### [Listed records]
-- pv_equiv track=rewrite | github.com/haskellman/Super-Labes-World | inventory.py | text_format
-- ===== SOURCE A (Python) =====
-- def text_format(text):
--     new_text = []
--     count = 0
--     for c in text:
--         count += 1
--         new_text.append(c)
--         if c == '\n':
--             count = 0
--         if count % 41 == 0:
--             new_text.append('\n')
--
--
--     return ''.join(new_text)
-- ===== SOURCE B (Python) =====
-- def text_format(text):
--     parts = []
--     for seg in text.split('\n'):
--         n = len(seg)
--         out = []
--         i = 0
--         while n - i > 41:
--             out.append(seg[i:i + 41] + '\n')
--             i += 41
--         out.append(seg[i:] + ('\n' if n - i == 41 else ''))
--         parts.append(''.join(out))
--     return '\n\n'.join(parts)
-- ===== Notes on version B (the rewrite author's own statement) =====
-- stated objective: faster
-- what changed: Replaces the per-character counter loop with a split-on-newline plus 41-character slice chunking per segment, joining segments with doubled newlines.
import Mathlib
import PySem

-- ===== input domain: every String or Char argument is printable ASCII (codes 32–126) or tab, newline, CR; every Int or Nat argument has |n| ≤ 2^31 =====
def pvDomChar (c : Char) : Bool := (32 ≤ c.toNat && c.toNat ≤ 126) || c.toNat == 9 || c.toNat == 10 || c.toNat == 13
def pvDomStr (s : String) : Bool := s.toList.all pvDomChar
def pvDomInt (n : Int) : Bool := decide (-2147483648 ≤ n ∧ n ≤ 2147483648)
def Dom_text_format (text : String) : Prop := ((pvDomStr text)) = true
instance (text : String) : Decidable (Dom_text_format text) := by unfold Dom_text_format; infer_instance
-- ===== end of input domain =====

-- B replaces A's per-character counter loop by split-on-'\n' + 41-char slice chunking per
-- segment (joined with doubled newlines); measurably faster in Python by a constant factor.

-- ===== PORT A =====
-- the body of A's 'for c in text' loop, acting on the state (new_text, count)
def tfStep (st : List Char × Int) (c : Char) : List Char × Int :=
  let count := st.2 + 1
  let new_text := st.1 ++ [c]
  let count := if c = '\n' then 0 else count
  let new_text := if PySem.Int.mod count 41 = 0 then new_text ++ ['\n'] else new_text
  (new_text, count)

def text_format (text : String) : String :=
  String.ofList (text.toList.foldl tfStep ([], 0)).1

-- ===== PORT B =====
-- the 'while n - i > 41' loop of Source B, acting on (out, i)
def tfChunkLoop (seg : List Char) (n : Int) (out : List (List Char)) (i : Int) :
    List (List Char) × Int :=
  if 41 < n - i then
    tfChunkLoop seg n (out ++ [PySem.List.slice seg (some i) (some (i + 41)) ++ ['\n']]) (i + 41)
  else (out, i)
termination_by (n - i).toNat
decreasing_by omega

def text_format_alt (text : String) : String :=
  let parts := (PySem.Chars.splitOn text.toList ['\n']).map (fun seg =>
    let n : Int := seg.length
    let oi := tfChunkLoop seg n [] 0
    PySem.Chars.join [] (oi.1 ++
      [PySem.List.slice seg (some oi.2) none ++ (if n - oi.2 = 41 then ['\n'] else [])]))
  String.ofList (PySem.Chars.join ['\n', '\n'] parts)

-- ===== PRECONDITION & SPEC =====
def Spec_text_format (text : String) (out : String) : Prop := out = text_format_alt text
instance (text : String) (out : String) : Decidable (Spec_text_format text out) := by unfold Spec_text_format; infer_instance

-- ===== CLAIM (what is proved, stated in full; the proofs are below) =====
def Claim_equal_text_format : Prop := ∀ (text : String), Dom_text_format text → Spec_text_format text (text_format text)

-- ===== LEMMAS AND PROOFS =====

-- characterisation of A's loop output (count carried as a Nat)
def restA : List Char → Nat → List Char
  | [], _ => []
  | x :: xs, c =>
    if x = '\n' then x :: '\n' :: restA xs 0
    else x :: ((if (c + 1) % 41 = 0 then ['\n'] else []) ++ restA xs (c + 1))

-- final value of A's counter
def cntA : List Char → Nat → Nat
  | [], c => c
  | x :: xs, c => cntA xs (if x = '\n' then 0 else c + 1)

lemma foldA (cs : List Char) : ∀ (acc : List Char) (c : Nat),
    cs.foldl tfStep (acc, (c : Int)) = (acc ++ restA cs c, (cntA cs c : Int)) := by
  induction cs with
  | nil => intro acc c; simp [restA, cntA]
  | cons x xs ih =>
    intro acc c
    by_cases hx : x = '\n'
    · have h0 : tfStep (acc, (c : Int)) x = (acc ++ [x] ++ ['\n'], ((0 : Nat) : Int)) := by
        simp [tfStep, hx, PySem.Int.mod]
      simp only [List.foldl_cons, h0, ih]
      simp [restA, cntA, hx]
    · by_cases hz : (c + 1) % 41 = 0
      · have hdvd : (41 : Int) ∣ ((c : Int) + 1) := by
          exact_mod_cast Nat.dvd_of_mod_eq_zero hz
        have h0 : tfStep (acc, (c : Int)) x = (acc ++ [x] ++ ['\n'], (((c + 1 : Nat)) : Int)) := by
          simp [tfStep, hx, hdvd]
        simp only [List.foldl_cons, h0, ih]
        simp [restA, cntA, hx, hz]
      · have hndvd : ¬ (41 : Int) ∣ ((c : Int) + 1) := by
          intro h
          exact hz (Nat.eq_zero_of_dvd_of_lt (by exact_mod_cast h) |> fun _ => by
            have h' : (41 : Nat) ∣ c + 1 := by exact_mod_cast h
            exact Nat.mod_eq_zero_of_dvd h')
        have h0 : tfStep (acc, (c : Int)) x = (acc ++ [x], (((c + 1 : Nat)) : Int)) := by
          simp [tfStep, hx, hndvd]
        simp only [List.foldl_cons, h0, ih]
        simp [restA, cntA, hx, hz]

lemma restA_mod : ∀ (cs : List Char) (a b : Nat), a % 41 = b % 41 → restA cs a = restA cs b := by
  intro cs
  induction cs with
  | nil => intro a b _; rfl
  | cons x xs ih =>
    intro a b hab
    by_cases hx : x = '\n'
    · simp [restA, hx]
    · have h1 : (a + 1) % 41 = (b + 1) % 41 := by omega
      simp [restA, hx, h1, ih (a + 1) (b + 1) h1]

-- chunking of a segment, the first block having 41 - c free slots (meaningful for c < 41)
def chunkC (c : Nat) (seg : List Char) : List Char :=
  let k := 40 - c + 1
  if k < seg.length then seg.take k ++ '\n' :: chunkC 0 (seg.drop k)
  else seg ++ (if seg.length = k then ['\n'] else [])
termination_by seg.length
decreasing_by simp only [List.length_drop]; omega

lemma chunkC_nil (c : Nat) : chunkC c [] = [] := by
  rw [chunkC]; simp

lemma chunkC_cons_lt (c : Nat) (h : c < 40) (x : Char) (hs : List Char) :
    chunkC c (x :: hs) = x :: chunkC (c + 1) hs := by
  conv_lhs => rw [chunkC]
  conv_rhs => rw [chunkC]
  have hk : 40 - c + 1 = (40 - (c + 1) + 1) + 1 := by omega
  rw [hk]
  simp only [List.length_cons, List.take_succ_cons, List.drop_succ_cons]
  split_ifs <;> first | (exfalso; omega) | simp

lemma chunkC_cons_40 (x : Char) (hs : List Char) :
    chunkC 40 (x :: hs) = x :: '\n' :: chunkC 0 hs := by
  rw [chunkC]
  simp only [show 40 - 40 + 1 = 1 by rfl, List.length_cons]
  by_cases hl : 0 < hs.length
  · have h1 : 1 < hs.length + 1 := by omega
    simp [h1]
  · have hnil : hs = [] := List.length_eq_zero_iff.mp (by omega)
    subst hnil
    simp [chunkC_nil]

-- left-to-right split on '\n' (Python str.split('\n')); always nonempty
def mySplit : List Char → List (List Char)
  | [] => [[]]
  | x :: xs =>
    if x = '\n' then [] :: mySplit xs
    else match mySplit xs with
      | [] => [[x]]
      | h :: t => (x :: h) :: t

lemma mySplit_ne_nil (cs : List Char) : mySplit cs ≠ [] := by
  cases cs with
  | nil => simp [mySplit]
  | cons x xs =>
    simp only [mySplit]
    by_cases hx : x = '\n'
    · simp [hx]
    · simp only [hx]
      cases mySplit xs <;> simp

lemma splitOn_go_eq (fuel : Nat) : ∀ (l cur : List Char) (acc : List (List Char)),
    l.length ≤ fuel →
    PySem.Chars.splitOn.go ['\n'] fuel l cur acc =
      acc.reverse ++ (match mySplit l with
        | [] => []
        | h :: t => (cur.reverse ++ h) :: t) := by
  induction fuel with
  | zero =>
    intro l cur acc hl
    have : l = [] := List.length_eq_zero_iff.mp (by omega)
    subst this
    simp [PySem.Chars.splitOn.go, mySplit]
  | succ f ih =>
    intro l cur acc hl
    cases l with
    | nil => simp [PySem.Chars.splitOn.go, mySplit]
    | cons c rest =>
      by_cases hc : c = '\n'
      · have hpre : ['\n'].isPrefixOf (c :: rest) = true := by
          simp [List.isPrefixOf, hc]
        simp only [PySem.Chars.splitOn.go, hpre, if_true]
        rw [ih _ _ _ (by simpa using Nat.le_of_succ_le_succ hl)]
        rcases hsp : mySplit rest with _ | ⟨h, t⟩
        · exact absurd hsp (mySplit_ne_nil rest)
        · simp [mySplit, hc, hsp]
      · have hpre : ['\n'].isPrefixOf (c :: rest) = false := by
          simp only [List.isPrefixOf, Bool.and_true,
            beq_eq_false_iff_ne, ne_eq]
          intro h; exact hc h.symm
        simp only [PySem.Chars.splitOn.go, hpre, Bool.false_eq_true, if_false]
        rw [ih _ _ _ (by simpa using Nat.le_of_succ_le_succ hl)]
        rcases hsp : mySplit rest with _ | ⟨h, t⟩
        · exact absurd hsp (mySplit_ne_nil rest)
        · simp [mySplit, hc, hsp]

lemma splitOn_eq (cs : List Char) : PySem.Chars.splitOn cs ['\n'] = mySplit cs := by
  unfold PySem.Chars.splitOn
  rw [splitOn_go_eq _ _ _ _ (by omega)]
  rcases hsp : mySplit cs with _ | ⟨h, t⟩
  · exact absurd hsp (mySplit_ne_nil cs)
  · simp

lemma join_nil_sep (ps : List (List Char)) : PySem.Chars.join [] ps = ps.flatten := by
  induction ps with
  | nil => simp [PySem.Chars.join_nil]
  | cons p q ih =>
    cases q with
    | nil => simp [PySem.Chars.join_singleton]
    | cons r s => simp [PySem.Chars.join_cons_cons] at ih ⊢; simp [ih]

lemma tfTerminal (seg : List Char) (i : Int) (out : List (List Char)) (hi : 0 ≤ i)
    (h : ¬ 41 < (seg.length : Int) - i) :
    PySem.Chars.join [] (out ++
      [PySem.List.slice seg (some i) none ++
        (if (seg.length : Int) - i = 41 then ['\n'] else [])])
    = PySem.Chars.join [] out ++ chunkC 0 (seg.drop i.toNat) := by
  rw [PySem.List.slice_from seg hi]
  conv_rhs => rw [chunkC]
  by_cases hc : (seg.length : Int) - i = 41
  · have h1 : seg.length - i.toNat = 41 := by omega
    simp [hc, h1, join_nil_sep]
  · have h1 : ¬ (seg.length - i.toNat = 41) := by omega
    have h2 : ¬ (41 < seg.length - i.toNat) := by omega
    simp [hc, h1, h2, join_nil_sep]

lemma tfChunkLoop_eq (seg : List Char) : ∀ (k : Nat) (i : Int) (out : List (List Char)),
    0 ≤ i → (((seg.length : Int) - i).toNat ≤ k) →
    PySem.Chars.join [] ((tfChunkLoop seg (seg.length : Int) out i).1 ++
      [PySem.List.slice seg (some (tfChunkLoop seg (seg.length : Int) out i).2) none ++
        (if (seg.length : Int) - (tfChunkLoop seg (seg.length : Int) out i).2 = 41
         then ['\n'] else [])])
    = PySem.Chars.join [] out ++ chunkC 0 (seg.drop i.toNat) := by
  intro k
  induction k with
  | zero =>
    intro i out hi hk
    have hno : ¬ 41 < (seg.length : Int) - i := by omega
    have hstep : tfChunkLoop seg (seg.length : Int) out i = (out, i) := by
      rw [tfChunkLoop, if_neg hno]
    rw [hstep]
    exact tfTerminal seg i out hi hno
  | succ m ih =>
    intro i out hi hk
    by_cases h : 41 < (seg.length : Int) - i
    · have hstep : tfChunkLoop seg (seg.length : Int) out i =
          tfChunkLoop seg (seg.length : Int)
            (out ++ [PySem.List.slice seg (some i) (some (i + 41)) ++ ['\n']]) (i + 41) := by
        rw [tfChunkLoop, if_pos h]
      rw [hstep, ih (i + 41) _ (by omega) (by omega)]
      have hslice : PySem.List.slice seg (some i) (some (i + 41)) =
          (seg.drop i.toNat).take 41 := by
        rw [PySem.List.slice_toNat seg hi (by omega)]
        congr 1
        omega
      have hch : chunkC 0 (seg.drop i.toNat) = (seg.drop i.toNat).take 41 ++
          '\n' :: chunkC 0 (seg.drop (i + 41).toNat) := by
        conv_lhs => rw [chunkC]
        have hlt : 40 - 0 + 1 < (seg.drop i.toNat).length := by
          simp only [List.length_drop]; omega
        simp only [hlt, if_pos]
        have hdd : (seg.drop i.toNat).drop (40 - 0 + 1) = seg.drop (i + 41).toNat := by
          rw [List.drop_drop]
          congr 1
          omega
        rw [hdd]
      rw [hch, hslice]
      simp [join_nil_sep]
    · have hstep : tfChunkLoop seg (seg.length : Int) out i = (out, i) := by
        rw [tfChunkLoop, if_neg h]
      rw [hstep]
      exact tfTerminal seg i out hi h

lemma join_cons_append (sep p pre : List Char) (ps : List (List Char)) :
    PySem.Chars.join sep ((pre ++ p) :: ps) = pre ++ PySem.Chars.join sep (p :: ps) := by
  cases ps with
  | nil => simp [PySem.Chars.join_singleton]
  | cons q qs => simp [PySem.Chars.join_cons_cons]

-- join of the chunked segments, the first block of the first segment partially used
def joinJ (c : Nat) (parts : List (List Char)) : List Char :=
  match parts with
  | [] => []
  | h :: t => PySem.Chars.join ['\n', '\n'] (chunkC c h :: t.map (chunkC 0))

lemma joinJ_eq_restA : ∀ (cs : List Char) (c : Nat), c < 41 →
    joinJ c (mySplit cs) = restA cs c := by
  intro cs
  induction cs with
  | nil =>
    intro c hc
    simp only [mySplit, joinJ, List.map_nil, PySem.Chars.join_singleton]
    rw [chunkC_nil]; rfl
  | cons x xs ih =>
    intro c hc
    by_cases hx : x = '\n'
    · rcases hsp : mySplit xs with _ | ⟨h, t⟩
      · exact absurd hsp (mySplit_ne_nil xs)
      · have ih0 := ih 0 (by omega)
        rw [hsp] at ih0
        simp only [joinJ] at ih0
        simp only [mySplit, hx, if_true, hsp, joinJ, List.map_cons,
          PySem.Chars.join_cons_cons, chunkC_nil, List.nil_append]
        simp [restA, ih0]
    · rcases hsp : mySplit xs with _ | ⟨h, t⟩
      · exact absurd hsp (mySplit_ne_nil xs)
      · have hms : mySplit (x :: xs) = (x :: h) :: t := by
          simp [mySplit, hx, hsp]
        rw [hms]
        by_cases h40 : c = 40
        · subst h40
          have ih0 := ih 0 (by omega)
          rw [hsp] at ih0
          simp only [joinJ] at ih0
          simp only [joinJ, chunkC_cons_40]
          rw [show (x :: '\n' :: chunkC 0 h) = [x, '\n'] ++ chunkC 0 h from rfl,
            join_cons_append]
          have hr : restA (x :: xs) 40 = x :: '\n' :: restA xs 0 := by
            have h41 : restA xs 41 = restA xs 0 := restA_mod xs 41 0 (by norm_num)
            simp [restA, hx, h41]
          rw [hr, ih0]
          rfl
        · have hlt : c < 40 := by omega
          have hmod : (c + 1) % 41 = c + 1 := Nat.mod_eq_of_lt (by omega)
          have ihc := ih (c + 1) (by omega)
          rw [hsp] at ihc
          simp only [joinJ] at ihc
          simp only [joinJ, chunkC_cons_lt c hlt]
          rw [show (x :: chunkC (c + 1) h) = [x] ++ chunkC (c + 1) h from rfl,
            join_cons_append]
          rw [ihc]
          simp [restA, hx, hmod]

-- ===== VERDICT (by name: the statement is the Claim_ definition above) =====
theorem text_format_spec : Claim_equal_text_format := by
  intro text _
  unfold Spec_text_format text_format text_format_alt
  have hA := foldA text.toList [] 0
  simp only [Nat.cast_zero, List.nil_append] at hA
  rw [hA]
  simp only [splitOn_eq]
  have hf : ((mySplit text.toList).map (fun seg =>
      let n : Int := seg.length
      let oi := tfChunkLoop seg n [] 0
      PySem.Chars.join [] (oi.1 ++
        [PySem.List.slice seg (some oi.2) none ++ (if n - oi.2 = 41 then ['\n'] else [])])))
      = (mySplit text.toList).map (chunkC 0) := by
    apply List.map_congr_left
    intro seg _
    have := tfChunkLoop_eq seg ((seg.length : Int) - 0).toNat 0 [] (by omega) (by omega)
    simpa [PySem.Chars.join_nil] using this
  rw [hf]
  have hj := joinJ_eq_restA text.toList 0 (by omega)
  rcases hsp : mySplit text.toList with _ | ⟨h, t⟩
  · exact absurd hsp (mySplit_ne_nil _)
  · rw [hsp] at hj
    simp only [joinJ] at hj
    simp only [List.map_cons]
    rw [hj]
* * *
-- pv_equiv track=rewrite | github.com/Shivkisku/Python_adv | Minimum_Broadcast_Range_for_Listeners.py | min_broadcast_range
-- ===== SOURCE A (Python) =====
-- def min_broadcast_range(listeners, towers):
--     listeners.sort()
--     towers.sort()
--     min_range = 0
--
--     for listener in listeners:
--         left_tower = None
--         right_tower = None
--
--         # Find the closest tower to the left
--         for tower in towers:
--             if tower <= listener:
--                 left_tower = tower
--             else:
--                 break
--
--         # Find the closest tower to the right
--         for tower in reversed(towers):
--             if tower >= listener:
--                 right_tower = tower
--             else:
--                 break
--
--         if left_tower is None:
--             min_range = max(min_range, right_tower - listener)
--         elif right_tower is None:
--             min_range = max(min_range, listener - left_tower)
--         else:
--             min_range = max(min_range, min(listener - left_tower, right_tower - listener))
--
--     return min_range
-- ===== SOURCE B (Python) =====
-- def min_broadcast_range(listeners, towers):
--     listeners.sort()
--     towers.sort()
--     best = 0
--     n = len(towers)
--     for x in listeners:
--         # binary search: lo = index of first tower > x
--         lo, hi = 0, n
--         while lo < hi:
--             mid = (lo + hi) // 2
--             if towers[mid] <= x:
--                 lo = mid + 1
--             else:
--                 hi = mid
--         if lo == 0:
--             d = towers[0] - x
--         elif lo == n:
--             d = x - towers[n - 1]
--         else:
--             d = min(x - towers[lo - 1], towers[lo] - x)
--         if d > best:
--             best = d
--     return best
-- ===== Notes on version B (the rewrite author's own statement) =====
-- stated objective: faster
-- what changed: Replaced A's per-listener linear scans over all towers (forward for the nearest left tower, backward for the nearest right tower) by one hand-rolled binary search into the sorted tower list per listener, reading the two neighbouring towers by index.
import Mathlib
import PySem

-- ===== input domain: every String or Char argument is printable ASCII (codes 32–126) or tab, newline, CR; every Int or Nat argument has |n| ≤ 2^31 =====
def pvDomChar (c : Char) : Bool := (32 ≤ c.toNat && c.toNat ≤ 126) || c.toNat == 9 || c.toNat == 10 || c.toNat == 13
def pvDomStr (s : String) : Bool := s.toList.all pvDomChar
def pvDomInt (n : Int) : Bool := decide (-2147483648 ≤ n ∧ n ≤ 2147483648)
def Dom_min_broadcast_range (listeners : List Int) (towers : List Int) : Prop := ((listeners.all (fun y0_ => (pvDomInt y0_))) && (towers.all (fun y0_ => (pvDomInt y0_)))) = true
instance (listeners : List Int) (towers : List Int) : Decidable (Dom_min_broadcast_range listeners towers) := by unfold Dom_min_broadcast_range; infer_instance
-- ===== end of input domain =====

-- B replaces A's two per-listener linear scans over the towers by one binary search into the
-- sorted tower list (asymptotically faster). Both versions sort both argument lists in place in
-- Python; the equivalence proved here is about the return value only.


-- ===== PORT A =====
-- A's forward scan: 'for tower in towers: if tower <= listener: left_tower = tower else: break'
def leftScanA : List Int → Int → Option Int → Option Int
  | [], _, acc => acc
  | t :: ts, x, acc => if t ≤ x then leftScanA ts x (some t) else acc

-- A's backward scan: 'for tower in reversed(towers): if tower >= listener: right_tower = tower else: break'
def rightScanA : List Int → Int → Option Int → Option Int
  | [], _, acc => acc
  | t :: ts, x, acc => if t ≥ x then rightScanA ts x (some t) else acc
==
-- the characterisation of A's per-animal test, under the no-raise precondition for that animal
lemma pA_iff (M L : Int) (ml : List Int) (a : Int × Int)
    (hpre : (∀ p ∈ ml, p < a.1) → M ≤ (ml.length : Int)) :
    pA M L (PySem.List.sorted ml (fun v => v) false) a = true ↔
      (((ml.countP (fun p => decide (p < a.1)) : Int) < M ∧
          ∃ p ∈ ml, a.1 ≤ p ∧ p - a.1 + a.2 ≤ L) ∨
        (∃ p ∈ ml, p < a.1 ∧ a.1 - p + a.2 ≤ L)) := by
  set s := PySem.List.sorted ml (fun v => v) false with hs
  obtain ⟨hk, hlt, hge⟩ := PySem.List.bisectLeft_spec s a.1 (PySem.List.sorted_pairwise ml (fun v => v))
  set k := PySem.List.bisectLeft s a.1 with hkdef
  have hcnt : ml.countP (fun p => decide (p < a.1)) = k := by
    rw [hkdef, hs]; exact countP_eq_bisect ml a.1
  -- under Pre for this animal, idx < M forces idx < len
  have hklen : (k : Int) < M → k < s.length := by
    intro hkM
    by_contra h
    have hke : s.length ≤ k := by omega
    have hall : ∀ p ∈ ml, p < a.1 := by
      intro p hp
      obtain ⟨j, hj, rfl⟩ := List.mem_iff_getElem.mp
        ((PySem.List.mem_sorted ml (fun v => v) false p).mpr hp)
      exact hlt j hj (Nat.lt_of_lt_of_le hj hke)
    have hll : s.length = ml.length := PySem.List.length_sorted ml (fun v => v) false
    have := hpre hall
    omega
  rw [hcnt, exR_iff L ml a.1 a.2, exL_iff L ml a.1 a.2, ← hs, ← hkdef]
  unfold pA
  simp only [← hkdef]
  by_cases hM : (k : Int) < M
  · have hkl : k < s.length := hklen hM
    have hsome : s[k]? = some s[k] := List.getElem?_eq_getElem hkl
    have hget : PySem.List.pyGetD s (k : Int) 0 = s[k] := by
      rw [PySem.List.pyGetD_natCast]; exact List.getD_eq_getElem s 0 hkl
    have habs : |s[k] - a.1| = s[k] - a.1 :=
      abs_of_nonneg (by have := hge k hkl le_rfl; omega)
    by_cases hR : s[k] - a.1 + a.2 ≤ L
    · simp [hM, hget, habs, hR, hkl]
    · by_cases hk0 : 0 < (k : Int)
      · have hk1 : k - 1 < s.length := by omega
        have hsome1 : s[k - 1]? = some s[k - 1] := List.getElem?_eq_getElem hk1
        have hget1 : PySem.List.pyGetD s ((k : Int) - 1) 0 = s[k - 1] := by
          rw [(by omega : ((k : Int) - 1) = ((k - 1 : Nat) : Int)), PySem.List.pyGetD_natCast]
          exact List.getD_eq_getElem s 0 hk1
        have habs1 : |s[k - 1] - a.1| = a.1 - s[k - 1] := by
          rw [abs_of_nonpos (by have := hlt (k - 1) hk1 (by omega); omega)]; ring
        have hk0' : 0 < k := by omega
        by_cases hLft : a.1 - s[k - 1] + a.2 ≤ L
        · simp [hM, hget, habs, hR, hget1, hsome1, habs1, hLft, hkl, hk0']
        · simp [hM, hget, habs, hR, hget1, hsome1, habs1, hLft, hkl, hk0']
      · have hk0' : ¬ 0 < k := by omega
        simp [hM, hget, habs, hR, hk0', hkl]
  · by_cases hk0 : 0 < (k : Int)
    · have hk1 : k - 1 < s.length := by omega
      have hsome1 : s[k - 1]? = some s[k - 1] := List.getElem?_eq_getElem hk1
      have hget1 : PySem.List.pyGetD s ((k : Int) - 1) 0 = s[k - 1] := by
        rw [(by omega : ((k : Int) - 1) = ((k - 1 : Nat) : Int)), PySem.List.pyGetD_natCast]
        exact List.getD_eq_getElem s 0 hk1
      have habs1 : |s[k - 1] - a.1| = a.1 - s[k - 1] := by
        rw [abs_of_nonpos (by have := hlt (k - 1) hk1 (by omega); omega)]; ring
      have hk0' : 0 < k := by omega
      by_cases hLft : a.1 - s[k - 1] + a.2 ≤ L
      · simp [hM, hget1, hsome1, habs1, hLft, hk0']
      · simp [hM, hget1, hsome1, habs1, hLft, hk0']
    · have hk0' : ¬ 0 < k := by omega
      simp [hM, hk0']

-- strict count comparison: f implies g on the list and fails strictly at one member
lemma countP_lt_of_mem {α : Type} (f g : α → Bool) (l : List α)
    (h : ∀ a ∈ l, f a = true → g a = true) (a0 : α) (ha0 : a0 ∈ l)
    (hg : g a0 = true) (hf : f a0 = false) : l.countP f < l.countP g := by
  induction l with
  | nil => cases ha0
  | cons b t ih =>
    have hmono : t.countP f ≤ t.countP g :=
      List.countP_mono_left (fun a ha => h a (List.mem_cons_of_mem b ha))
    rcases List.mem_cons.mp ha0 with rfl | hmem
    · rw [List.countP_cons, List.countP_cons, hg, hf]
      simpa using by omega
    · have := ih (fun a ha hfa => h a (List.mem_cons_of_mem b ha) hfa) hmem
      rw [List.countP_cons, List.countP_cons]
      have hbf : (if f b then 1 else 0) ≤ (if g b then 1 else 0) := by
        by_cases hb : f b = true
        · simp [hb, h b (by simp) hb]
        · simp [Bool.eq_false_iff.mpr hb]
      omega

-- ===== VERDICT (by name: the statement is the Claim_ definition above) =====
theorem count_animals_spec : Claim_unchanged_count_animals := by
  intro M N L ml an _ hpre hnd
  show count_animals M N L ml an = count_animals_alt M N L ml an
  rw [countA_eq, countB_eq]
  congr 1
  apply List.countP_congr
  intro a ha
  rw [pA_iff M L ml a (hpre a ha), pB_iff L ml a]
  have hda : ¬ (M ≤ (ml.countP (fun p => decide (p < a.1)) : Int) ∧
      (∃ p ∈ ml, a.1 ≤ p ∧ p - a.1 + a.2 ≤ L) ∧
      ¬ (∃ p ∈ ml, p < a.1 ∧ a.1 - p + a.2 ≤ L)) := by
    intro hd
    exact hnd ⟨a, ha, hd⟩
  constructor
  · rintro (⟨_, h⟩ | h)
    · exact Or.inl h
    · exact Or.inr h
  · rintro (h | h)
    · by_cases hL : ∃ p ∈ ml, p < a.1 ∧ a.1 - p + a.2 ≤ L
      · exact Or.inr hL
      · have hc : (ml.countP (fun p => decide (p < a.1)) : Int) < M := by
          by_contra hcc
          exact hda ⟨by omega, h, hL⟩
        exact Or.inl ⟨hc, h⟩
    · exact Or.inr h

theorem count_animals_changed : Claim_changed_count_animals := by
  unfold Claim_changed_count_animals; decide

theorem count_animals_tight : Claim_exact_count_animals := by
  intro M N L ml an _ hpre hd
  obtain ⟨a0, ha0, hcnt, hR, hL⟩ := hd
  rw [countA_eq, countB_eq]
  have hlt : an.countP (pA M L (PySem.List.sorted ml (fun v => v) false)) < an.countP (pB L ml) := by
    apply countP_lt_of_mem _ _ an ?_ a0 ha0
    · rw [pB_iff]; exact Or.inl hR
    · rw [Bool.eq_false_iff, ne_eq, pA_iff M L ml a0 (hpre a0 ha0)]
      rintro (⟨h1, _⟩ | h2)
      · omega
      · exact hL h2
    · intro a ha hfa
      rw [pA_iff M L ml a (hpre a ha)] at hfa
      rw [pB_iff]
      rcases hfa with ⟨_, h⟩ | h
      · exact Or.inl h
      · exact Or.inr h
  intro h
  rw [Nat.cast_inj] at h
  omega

### [Your instructions]
"segment" is the word to look for; copy every line of the data that has it.

### [Solution to this problem]
-- what changed: Replaces the per-character counter loop with a split-on-newline plus 41-character slice chunking per segment, joining segments with doubled newlines.
-- segment (joined with doubled newlines); measurably faster in Python by a constant factor.
-- chunking of a segment, the first block having 41 - c free slots (meaningful for c < 41)
-- join of the chunked segments, the first block of the first segment partially used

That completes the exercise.